Performed another experiment, with Genetic Algorithms.

When working with Genetic Algorithms, I know of essentially two types. One is an example, where a mutation algorithm generates a unit, which is itself an algorithm. A Windows-based program which used to work in this way, a long time ago, was named ‘Discipulus‘.

Another type of Genetic Algorithm which can exist, which can also be described as an ‘Evolutionary Programming’ example, is one which generates a unit, which is really just an arbitrary array of data, for which an externally-defined program must determine a fitness-level, so that the mutation algorithm can try to find units, which achieve greatest possible fitness. An example of such a system, which is still maintained today, is named ‘µGP3‘.

I would guess that something like ‘µGP3′ is more useful in Engineering, where a deterministic approach can be taken to determine how well a hypothetical machine would work, which was tweaked by the Evolved Data-Set, but according to a set of rules, which is not known to have an inverse.

‘Discipulus’ might be of greater use in AI, where the Genetic Algorithm is assumed to take a range of input parameters, and is required either to take an action based on those, or to arrive at an interpretation of those parameters, for which the AI was trained using numerous examples of input-value-sets, and for which a most-accurate result is known for each (training) set of simultaneous input-values. In the case of ‘Discipulus’, there exist two types of training exercises: Approximation, or Classification. And a real-world example where such a form would be useful, is in the computerized recognition of faces. Or of shapes, from other sorts of images.

Actually, I think that the way facial recognition works in practice today is, that a 2D Fourier Transform is computed of a rectangle, the dimensions of which in pixels have been tweaked, but in such a way that the conformity of the Fourier Transform to known Fourier Transforms pretty well guarantees that a given face is to be recognized.

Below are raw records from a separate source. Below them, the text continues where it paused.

-- pv_equiv track=rewrite | github.com/ZDawang/leetcode | 386_Lexicographical_Numbers.py | lexicalOrder2
-- ===== SOURCE A (Python) =====
-- def lexicalOrder2(n):
--     def dfs(num, n):
--         if num > n: return
--         res.append(num)
--         for i in range(10):
--             dfs(num * 10 + i, n)
--     res = []
--     for i in range(1, 10):
--         dfs(i, n)
--     return res
-- ===== SOURCE B (Python) =====
-- def lexicalOrder2(n):
--     res = []
--     stack = [i for i in range(9, 0, -1)]
--     while stack:
--         num = stack.pop()
--         if num <= n:
--             res.append(num)
--             for i in range(9, -1, -1):
--                 stack.append(num * 10 + i)
--     return res
-- ===== Notes on version B (the rewrite author's own statement) =====
-- stated objective: alternative
-- what changed: Replaces A's recursive nested-function DFS over digit prefixes with an iterative explicit-stack loop that pops the next number and pushes its ten children in reverse digit order, no recursion involved.
import Mathlib
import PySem

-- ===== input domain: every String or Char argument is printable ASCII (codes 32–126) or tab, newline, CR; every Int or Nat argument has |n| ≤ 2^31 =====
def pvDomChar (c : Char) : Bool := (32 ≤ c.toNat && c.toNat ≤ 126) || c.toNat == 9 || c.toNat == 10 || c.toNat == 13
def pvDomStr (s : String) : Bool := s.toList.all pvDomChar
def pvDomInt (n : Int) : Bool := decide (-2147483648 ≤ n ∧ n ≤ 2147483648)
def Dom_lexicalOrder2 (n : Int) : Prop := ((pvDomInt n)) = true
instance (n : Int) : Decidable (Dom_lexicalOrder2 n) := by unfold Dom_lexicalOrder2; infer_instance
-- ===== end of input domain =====

-- B replaces A's recursive trie DFS by an iterative explicit-stack loop (children pushed in
-- reverse digit order); objective: alternative decomposition, same traversal cost.

-- ===== PORT A =====
-- def dfs(num, n): if num > n: return; res.append(num); for i in range(10): dfs(num*10+i, n)
-- The Nat fuel is only a totality guard; fuel 15 suffices for every |n| ≤ 2^31 since the
-- recursion dies as soon as num > n and num is multiplied by 10 at each level.
def dfsA (n : Int) : Nat → Int → List Int → List Int
  | 0, _, acc => acc
  | f+1, num, acc =>
    if num > n then acc
    else (PySem.List.pyRange 0 10 1).foldl (fun a i => dfsA n f (num * 10 + i) a) (acc ++ [num])

def lexicalOrder2 (n : Int) : List Int :=
  (PySem.List.pyRange 1 10 1).foldl (fun a i => dfsA n 15 i a) []

-- ===== PORT B =====
-- while stack: num = stack.pop(); if num <= n: res.append(num); for i in range(9,-1,-1): stack.append(num*10+i)
-- Stack top = list head.  The Nat fuel bounds the number of loop iterations; the literal
-- 9999999999999999 = 9 * (1+10+…+10^15) iterations suffice for every |n| ≤ 2^31.
def stackLoopB (n : Int) : Nat → List Int → List Int → List Int
  | 0, _, res => res
  | _+1, [], res => res
  | f+1, num :: rest, res =>
    if num ≤ n then
      stackLoopB n f ((PySem.List.pyRange 9 (-1) (-1)).foldl (fun st i => (num * 10 + i) :: st) rest)
        (res ++ [num])
    else stackLoopB n f rest res

def lexicalOrder2_alt (n : Int) : List Int :=
  stackLoopB n 9999999999999999 ((PySem.List.pyRange 9 0 (-1)).foldl (fun st i => i :: st) []) []

-- ===== PRECONDITION & SPEC =====
def Spec_lexicalOrder2 (n : Int) (out : List Int) : Prop := out = lexicalOrder2_alt n
instance (n : Int) (out : List Int) : Decidable (Spec_lexicalOrder2 n out) := by unfold Spec_lexicalOrder2; infer_instance

-- ===== CLAIM (what is proved, stated in full; the proofs are below) =====
def Claim_equal_lexicalOrder2 : Prop := ∀ (n : Int), Dom_lexicalOrder2 n → Spec_lexicalOrder2 n (lexicalOrder2 n)

-- ===== LEMMAS AND PROOFS =====

-- the children of a trie node, in visiting order
def chlist (num : Int) : List Int := (PySem.List.pyRange 0 10 1).map (fun i => num * 10 + i)

-- number of loop iterations (stack pops) B spends on the subtree rooted at num, fuel-guarded
def cntB (n : Int) : Nat → Int → Nat
  | 0, _ => 1
  | f+1, num => if num > n then 1 else 1 + ((chlist num).map (cntB n f)).sum

-- closed bound on cntB: Bnd f = 1 + 10 + … + 10^f
def Bnd : Nat → Nat
  | 0 => 1
  | f+1 => 1 + 10 * Bnd f

lemma dfsA_succ_eq (n : Int) (f : Nat) (num : Int) (acc : List Int) :
    dfsA n (f+1) num acc = if num > n then acc
      else (PySem.List.pyRange 0 10 1).foldl (fun a i => dfsA n f (num * 10 + i) a) (acc ++ [num]) := rfl

lemma cntB_succ_eq (n : Int) (f : Nat) (num : Int) :
    cntB n (f+1) num = if num > n then 1 else 1 + ((chlist num).map (cntB n f)).sum := rfl

lemma mem_chlist {num x : Int} (hx : x ∈ chlist num) : ∃ i : Int, 0 ≤ i ∧ i < 10 ∧ x = num * 10 + i := by
  simp only [chlist, List.mem_map, PySem.List.mem_pyRange_one] at hx
  obtain ⟨i, ⟨h0, h1⟩, rfl⟩ := hx
  exact ⟨i, h0, h1, rfl⟩

lemma child_bound {n num x : Int} {f : Nat} (h1 : 1 ≤ num) (hf : n < num * 10 ^ (f+1))
    (hx : x ∈ chlist num) : 1 ≤ x ∧ n < x * 10 ^ f := by
  obtain ⟨i, h0, _, rfl⟩ := mem_chlist hx
  constructor
  · nlinarith
  · have hp : (0:Int) < 10 ^ f := by positivity
    have : num * 10 ^ (f+1) = (num * 10) * 10 ^ f := by ring
    nlinarith

lemma one_le_cntB (n : Int) (f : Nat) (num : Int) : 1 ≤ cntB n f num := by
  cases f with
  | zero => simp [cntB]
  | succ f => simp only [cntB]; split <;> omega

lemma dfsA_congr (n : Int) : ∀ f g : Nat, ∀ num acc, 1 ≤ num → n < num * 10 ^ f → n < num * 10 ^ g →
    dfsA n f num acc = dfsA n g num acc := by
  intro f
  induction f with
  | zero =>
    intro g num acc h1 hf hg
    simp only [pow_zero, mul_one] at hf
    cases g with
    | zero => rfl
    | succ g => simp [dfsA, hf]
  | succ f ih =>
    intro g num acc h1 hf hg
    cases g with
    | zero =>
      simp only [pow_zero, mul_one] at hg
      simp [dfsA, hg]
    | succ g =>
      simp only [dfsA]
      split
      · rfl
      · apply PySem.List.foldl_congr_mem
        intro a i hi
        have hx : (num * 10 + i) ∈ chlist num := by
          simp only [chlist, List.mem_map]; exact ⟨i, hi, rfl⟩
        obtain ⟨hc1, hcf⟩ := child_bound h1 hf hx
        obtain ⟨_, hcg⟩ := child_bound h1 hg hx
        exact ih g _ a hc1 hcf hcg

lemma cntB_congr (n : Int) : ∀ f g : Nat, ∀ num, 1 ≤ num → n < num * 10 ^ f → n < num * 10 ^ g →
    cntB n f num = cntB n g num := by
  intro f
  induction f with
  | zero =>
    intro g num h1 hf hg
    simp only [pow_zero, mul_one] at hf
    cases g with
    | zero => rfl
    | succ g => simp [cntB, hf]
  | succ f ih =>
    intro g num h1 hf hg
    cases g with
    | zero =>
      simp only [pow_zero, mul_one] at hg
      simp [cntB, hg]
    | succ g =>
      simp only [cntB]
      split
      · rfl
      · congr 1
        congr 1
        apply List.map_congr_left
        intro x hx
        obtain ⟨hc1, hcf⟩ := child_bound h1 hf hx
        obtain ⟨_, hcg⟩ := child_bound h1 hg hx
        exact ih g x hc1 hcf hcg

lemma length_chlist (num : Int) : (chlist num).length = 10 := by
  simp [chlist, PySem.List.length_pyRange_one]

lemma cntB_le_Bnd (n : Int) : ∀ f : Nat, ∀ num, cntB n f num ≤ Bnd f := by
  intro f
  induction f with
  | zero => intro num; simp [cntB, Bnd]
  | succ f ih =>
    intro num
    simp only [cntB, Bnd]
    split
    · omega
    · have hsum : ((chlist num).map (cntB n f)).sum ≤ ((chlist num).map (cntB n f)).length • Bnd f := by
        apply List.sum_le_card_nsmul
        intro x hx
        simp only [List.mem_map] at hx
        obtain ⟨y, _, rfl⟩ := hx
        exact ih y
      simp only [List.length_map, length_chlist, smul_eq_mul] at hsum
      omega

lemma push_eq (num : Int) (rest : List Int) :
    (PySem.List.pyRange 9 (-1) (-1)).foldl (fun st i => (num * 10 + i) :: st) rest = chlist num ++ rest := by
  have h : PySem.List.pyRange 9 (-1) (-1) = [9,8,7,6,5,4,3,2,1,0] := by decide
  have h2 : PySem.List.pyRange 0 10 1 = [0,1,2,3,4,5,6,7,8,9] := by decide
  simp [h, h2, chlist, List.foldl]

-- child bounds used repeatedly at fuel 15/14 for |n| < 10^10
lemma child15 {n num x : Int} (hn : n < 10 ^ 10) (hx : x ∈ chlist num) (h1 : 1 ≤ num) :
    1 ≤ x ∧ n < x * 10 ^ 14 ∧ n < x * 10 ^ 15 := by
  obtain ⟨i, h0, _, rfl⟩ := mem_chlist hx
  have hx1 : (10:Int) ≤ num * 10 + i := by nlinarith
  refine ⟨by omega, ?_, ?_⟩
  · have : (10:Int) * 10 ^ 14 ≤ (num * 10 + i) * 10 ^ 14 := by
      apply mul_le_mul_of_nonneg_right hx1 (by positivity)
    calc n < 10 ^ 10 := hn
    _ ≤ (10:Int) * 10 ^ 14 := by norm_num
    _ ≤ _ := this
  · have : (10:Int) * 10 ^ 15 ≤ (num * 10 + i) * 10 ^ 15 := by
      apply mul_le_mul_of_nonneg_right hx1 (by positivity)
    calc n < 10 ^ 10 := hn
    _ ≤ (10:Int) * 10 ^ 15 := by norm_num
    _ ≤ _ := this

-- the main bridge: B's stack loop computes A's folded DFS over the stack
lemma bridge (n : Int) (hn : n < 10 ^ 10) : ∀ f : Nat, ∀ stack res,
    (∀ num ∈ stack, 1 ≤ num) → (stack.map (cntB n 15)).sum ≤ f →
    stackLoopB n f stack res = stack.foldl (fun r num => dfsA n 15 num r) res := by
  intro f
  induction f with
  | zero =>
    intro stack res _ hsum
    cases stack with
    | nil => rfl
    | cons num rest =>
      exfalso
      have := one_le_cntB n 15 num
      simp only [List.map_cons, List.sum_cons] at hsum
      omega
  | succ f ih =>
    intro stack res hmem hsum
    cases stack with
    | nil => rfl
    | cons num rest =>
      have h1 : 1 ≤ num := hmem num (by simp)
      simp only [List.map_cons, List.sum_cons] at hsum
      by_cases hle : num ≤ n
      · have hngt : ¬ num > n := by omega
        simp only [stackLoopB, if_pos hle, push_eq, List.foldl_cons]
        -- unfold the head DFS step and lift children to fuel 15
        have hdfs : dfsA n 15 num res = (chlist num).foldl (fun a c => dfsA n 15 c a) (res ++ [num]) := by
          conv_lhs => rw [show (15:Nat) = 14+1 from rfl, dfsA_succ_eq, if_neg hngt]
          simp only [chlist, List.foldl_map]
          apply PySem.List.foldl_congr_mem
          intro a i hi
          have hx : (num * 10 + i) ∈ chlist num := by
            simp only [chlist, List.mem_map]; exact ⟨i, hi, rfl⟩
          obtain ⟨hc1, hc14, hc15⟩ := child15 hn hx h1
          exact dfsA_congr n 14 15 _ a hc1 hc14 hc15
        have hcnt : cntB n 15 num = 1 + ((chlist num).map (cntB n 15)).sum := by
          conv_lhs => rw [show (15:Nat) = 14+1 from rfl, cntB_succ_eq, if_neg hngt]
          have hmap : (chlist num).map (cntB n 14) = (chlist num).map (cntB n 15) := by
            apply List.map_congr_left
            intro x hx
            obtain ⟨hc1, hc14, hc15⟩ := child15 hn hx h1
            exact cntB_congr n 14 15 x hc1 hc14 hc15
          rw [hmap]
        rw [ih (chlist num ++ rest) (res ++ [num]) ?_ ?_]
        · rw [List.foldl_append, hdfs]
        · intro x hx
          rcases List.mem_append.1 hx with hx | hx
          · exact (child15 hn hx h1).1
          · exact hmem x (by simp [hx])
        · simp only [List.map_append, List.sum_append]
          omega
      · have hgt : num > n := by omega
        simp only [stackLoopB, if_neg hle, List.foldl_cons]
        have hdfs : dfsA n 15 num res = res := by
          conv_lhs => rw [show (15:Nat) = 14+1 from rfl, dfsA_succ_eq, if_pos hgt]
        have hcnt : cntB n 15 num = 1 := by
          conv_lhs => rw [show (15:Nat) = 14+1 from rfl, cntB_succ_eq, if_pos hgt]
        rw [hdfs]
        exact ih rest res (fun x hx => hmem x (by simp [hx])) (by omega)

lemma init_stack : (PySem.List.pyRange 9 0 (-1)).foldl (fun st (i : Int) => i :: st) [] =
    ([1,2,3,4,5,6,7,8,9] : List Int) := by decide

lemma Bnd15 : Bnd 15 = 1111111111111111 := by decide

-- ===== VERDICT (by name: the statement is the Claim_ definition above) =====
theorem lexicalOrder2_spec : Claim_equal_lexicalOrder2 := by
  unfold Claim_equal_lexicalOrder2
  intro n hdom
  unfold Spec_lexicalOrder2
  have hn : n < 10 ^ 10 := by
    have h2 : n ≤ 2147483648 := by
      unfold Dom_lexicalOrder2 pvDomInt at hdom
      simpa using (of_decide_eq_true hdom).2
    calc n ≤ 2147483648 := h2
    _ < 10 ^ 10 := by norm_num
  unfold lexicalOrder2 lexicalOrder2_alt
  rw [init_stack, bridge n hn]
  · have h19 : PySem.List.pyRange 1 10 1 = ([1,2,3,4,5,6,7,8,9] : List Int) := by decide
    rw [h19]
  · intro num hnum
    fin_cases hnum <;> norm_num
  · have hb : ∀ num ∈ ([1,2,3,4,5,6,7,8,9] : List Int), cntB n 15 num ≤ Bnd 15 := by
      intro num _; exact cntB_le_Bnd n 15 num
    have := List.sum_le_card_nsmul (([1,2,3,4,5,6,7,8,9] : List Int).map (cntB n 15)) (Bnd 15) ?_
    · simp only [List.length_map, smul_eq_mul] at this
      rw [Bnd15] at this
      norm_num at this ⊢
      omega
    · intro x hx
      simp only [List.mem_map] at hx
      obtain ⟨y, hy, rfl⟩ := hx
      exact hb y hy
-- pv_equiv track=rewrite | github.com/Zaoerdd/wei-class | web.py | normalize_proxy_server
-- ===== SOURCE A (Python) =====
-- from typing import Any, Dict, List, Optional, Set, Tuple
--
-- def normalize_proxy_server(proxy_server: Optional[str]) -> Optional[str]:
--     raw = str(proxy_server or "").strip()
--     if not raw:
--         return None
--     if "=" not in raw:
--         return raw
--
--     entries: Dict[str, str] = {}
--     first_value = None
--     for item in raw.split(";"):
--         item = item.strip()
--         if not item or "=" not in item:
--             continue
--         scheme, value = item.split("=", 1)
--         scheme = scheme.strip().lower()
--         value = value.strip()
--         if not value:
--             continue
--         entries[scheme] = value
--         if first_value is None:
--             first_value = value
--
--     for preferred in ("http", "https"):
--         if entries.get(preferred):
--             return entries[preferred]
--     return first_value
-- ===== SOURCE B (Python) =====
-- def normalize_proxy_server(proxy_server):
--     raw = (proxy_server or "").strip()
--     if not raw:
--         return None
--     if "=" not in raw:
--         return raw
--     # Single reverse scan: the first valid pair met is the LAST occurrence of
--     # its scheme, so an http pair can short-circuit immediately; an https pair
--     # is latched once; the overall-first value ends up as the last assignment.
--     https = first = None
--     for item in reversed(raw.split(";")):
--         item = item.strip()
--         if "=" not in item:
--             continue
--         scheme, value = item.split("=", 1)
--         value = value.strip()
--         if not value:
--             continue
--         scheme = scheme.strip().lower()
--         if scheme == "http":
--             return value
--         if scheme == "https" and https is None:
--             https = value
--         first = value
--     return https if https is not None else first
-- ===== Notes on version B (the rewrite author's own statement) =====
-- stated objective: alternative
-- what changed: B replaces A's forward pass that builds a dict plus a first_value tracker and then does preference lookups by a single backward scan over the split items with three scalar slots: the first valid pair met in reverse is the last occurrence of its scheme, so an http pair returns immediately (early exit), an https value is latched once, and the overall-first value is whatever the scan assigns last; no dict or pair list is materialized.
import Mathlib
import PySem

But other examples may exist, in which the relationship between Input variables and Output Values is essentially of an initially-unknown nature. And then, even if we might not want to embed an actual GA into our AI, the use of GAs may provide some insight, as to how Input Values are in fact related to Output Values – through Human Interpretation of the GAs which result.

Recently, I’ve been doing experiments with ‘Discipulus’, in which I gave it a set of 24 input values each time, which were associated in some way with an output value, 100 times the output value being (0), and 100 times the output value being (1), hence, a classification exercise. But, my examples were also very particular, in the input-values having a pseudo-random nature to them. This can make it ‘harder’ for a GA to evolve, that can interpret the input-values correctly. And especially so, since ‘Discipulus’ will mutate the GA by adding instructions only some of the time, which actually read a new input-value. This results in GAs, which only utilize maybe 1/4 the input values – thus typically ~6 – and, because the one output-value is supposed to be based on 24 of them, all pseudo-random in nature, some rate of misclassification is unavoidable.

‘Discipulus’ actually performs better, when fewer input-values are offered, and can in that case generate highly-accurate GAs.

In this latest example, the 24 input values arose, because a series of 24 pseudo-random numbers was either passed through a low-pass filter, or a high-pass filter, thus treating them as though they were consecutive signal-values. The GA was only expected to determine, whether a Low-Pass or a High-Pass Filter had been used, and again, only a small subset of input-variables ended up being utilized by the winning GA. The URL at which the reader can find the exercise’s text files is here:

The best Validation Accuracy was 80%, and the GA which achieved that, only used such a disappointingly-small subset of input-variables.